__What you need to do__
From the entries below, please output exactly the lines starting at the one containing "-- A's fold" and ending at the one containing "rot5A := by", both included.

__Given entries__

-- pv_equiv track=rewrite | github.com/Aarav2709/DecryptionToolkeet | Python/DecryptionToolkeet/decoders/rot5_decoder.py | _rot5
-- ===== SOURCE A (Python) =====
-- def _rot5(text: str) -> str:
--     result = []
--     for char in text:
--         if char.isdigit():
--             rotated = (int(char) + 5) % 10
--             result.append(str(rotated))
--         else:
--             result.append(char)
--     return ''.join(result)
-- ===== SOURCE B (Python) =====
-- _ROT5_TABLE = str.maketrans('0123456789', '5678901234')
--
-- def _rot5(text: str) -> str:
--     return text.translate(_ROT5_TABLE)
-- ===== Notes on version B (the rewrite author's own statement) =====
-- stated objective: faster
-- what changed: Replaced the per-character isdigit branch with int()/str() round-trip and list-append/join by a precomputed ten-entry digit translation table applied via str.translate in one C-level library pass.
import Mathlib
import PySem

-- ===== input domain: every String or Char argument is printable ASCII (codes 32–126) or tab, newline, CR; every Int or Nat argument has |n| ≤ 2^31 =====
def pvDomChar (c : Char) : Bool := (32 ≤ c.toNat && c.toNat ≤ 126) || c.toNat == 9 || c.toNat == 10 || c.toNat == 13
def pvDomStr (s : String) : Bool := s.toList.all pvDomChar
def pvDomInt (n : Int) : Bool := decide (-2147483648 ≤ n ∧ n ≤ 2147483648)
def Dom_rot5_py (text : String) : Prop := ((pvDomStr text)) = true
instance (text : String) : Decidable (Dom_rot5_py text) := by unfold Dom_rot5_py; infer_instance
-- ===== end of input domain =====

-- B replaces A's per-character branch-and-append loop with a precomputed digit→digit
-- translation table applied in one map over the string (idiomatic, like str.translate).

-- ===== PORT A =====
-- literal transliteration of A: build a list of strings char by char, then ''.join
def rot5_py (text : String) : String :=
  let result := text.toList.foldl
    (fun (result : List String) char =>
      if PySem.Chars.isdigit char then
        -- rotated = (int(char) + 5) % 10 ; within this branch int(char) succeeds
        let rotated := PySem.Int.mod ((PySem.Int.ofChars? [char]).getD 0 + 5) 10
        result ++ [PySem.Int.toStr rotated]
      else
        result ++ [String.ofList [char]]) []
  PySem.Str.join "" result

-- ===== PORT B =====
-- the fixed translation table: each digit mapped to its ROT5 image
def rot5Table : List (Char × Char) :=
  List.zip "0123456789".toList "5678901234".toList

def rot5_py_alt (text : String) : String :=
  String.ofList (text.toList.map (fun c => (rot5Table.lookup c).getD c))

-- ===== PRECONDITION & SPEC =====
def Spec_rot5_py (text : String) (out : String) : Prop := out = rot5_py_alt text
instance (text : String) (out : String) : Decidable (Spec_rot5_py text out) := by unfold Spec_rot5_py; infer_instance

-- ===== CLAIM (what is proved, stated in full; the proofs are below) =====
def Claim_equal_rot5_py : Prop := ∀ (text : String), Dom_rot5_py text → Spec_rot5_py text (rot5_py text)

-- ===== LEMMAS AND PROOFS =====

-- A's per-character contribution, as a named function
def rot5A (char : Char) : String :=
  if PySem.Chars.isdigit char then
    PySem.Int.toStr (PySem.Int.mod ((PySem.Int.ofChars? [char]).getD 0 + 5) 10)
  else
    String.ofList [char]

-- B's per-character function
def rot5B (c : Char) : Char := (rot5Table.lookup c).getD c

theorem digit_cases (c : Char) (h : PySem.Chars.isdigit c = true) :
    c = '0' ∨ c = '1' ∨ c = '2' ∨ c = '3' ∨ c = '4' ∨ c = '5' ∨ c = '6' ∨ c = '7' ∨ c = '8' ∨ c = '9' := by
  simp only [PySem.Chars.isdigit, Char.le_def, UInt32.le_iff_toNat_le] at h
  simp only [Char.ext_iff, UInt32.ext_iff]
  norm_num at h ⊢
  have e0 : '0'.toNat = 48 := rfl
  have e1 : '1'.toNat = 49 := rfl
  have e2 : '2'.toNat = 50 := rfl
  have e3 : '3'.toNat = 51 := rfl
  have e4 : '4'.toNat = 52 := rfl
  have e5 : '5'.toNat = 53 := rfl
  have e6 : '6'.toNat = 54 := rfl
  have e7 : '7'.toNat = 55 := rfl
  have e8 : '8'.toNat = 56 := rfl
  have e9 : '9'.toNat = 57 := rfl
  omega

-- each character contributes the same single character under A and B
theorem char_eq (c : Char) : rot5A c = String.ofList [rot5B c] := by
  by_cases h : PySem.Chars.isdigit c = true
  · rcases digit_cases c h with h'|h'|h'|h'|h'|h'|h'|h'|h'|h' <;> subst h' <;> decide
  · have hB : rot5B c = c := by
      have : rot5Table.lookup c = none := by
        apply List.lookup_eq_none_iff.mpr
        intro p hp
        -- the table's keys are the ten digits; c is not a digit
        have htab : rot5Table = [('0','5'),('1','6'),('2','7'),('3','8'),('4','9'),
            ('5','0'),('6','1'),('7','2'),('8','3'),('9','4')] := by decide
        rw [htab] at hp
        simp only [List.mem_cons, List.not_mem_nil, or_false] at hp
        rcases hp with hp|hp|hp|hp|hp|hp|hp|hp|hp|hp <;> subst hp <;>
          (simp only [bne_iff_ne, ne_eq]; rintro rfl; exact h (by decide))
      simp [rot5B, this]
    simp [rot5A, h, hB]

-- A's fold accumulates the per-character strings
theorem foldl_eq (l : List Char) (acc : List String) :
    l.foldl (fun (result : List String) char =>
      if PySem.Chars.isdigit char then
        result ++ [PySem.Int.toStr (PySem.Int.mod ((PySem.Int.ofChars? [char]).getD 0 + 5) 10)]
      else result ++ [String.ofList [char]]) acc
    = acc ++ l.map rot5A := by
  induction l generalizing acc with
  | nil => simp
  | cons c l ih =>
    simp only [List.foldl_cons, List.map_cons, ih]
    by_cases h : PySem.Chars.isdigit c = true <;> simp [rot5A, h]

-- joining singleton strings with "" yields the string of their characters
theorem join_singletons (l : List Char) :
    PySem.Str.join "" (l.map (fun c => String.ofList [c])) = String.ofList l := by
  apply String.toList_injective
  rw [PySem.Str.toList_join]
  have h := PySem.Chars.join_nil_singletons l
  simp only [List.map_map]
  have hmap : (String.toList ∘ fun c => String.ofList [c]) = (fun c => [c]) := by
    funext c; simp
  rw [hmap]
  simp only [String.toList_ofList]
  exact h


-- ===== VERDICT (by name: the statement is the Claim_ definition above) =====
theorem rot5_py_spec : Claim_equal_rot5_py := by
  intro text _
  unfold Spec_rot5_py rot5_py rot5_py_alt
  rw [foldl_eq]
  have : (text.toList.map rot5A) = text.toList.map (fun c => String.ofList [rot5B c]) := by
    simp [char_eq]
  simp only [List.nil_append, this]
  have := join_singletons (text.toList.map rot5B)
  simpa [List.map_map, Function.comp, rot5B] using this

__Task answer__
-- A's fold accumulates the per-character strings
theorem foldl_eq (l : List Char) (acc : List String) :
    l.foldl (fun (result : List String) char =>
      if PySem.Chars.isdigit char then
        result ++ [PySem.Int.toStr (PySem.Int.mod ((PySem.Int.ofChars? [char]).getD 0 + 5) 10)]
      else result ++ [String.ofList [char]]) acc
    = acc ++ l.map rot5A := by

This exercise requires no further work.